▶ [Task goal]
Retype, word for word, each line between the lines holding "flags if not" and "import PySem", inclusive, and leave the rest of the data alone.

*** Block opens ***

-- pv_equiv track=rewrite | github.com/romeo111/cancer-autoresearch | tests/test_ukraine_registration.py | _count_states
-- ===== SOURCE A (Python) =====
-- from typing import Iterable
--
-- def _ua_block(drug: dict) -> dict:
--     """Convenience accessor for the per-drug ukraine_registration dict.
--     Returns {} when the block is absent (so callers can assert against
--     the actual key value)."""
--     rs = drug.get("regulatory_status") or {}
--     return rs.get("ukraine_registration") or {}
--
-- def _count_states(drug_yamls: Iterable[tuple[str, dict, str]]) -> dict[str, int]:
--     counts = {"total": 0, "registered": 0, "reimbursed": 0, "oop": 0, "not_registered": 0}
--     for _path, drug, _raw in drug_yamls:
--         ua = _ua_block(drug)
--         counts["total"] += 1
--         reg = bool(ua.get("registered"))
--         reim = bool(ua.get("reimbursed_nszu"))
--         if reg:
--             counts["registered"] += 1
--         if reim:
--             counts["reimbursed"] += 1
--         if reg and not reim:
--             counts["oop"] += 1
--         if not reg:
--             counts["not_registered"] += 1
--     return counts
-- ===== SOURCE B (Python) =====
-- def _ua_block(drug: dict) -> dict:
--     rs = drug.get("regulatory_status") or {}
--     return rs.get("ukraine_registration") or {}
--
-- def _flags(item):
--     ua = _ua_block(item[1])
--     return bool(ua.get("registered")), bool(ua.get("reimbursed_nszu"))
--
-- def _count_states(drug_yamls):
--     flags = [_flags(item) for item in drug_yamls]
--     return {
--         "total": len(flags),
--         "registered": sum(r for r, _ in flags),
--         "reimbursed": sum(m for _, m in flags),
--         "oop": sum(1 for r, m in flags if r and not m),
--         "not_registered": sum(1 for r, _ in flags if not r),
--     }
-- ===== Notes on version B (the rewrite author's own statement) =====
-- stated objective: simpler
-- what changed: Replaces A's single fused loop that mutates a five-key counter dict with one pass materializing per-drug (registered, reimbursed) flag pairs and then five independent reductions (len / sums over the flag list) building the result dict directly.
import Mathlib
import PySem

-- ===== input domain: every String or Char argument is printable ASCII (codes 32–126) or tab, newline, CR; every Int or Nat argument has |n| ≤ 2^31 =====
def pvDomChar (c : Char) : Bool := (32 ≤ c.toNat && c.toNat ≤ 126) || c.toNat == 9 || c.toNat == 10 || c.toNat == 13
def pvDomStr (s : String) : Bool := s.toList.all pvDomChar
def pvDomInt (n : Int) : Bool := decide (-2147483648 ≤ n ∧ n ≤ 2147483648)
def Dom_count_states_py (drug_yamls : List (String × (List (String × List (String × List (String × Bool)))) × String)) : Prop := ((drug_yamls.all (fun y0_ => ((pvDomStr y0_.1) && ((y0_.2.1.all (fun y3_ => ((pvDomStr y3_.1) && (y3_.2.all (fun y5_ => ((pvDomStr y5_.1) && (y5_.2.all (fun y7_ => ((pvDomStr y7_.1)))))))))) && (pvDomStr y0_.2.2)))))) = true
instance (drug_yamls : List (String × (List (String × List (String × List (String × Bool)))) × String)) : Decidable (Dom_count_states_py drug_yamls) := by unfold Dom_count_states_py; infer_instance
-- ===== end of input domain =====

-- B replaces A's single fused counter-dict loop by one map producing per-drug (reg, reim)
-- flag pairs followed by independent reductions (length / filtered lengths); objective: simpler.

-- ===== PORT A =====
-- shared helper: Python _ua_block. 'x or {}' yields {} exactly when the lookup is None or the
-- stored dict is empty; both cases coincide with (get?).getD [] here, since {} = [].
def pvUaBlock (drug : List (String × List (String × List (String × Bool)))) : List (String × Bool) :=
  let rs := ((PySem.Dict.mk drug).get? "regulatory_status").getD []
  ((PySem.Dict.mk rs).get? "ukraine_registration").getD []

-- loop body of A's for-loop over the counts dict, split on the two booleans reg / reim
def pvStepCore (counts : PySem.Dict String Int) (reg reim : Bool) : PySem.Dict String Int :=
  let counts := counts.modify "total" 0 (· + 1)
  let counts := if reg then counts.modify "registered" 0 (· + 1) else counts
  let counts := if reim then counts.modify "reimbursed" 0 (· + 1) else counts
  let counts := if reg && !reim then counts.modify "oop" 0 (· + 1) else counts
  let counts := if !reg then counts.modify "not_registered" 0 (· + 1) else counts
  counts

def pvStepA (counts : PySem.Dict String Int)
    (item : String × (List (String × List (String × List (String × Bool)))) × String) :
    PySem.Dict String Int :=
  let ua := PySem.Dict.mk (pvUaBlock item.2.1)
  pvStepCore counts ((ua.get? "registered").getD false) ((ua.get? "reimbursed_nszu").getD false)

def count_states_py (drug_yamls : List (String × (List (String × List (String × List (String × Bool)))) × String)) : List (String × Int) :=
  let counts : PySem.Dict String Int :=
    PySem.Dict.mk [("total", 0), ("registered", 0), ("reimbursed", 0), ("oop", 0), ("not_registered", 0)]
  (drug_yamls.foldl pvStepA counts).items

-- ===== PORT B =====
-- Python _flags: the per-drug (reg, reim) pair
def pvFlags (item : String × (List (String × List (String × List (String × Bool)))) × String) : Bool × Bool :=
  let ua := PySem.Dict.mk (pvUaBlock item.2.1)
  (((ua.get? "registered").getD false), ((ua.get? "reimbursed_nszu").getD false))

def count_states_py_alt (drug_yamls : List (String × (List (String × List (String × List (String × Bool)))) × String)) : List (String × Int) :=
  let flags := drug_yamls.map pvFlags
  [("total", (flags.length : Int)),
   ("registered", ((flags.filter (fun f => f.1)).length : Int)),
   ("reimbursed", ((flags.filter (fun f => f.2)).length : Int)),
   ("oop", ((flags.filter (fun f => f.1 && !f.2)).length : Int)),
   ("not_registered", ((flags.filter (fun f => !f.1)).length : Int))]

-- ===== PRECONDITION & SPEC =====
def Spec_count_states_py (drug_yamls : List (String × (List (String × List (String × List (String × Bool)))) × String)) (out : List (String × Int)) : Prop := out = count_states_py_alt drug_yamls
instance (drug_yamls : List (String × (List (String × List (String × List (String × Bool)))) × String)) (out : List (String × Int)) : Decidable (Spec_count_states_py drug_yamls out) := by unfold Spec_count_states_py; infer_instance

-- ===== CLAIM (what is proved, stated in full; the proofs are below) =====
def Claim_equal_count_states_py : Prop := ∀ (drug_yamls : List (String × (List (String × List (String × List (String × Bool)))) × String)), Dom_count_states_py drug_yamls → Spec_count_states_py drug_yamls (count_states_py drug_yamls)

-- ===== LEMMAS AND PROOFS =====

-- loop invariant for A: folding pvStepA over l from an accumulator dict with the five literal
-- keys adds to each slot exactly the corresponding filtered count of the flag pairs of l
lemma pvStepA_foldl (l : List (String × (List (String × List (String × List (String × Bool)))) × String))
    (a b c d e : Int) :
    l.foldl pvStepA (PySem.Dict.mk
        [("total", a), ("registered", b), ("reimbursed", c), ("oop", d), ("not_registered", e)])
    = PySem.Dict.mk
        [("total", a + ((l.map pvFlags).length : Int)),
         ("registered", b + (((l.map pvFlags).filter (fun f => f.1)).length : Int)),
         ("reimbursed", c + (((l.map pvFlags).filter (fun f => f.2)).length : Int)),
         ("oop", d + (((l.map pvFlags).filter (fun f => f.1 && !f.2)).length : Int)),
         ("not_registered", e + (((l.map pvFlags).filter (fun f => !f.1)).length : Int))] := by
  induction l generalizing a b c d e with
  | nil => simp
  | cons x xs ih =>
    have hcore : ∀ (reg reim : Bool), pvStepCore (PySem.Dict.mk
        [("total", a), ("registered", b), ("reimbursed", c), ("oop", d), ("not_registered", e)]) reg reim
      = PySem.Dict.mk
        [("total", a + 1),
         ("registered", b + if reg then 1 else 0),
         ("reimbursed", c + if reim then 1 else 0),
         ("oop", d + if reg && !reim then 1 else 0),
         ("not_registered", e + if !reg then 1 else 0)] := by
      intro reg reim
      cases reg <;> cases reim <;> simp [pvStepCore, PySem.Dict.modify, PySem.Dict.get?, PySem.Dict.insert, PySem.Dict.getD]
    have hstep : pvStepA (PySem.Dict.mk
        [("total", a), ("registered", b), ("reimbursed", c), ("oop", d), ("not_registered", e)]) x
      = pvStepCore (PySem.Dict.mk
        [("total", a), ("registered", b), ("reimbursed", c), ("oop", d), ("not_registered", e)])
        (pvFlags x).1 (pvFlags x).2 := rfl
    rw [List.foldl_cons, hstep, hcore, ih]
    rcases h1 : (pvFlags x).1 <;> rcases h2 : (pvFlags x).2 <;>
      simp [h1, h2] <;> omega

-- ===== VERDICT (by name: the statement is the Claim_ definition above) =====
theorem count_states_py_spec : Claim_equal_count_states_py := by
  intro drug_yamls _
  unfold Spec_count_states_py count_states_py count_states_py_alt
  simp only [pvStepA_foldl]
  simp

*** Block closes ***

▶ [Exercise result]
--         "not_registered": sum(1 for r, _ in flags if not r),
--     }
-- ===== Notes on version B (the rewrite author's own statement) =====
-- stated objective: simpler
-- what changed: Replaces A's single fused loop that mutates a five-key counter dict with one pass materializing per-drug (registered, reimbursed) flag pairs and then five independent reductions (len / sums over the flag list) building the result dict directly.
import Mathlib
import PySem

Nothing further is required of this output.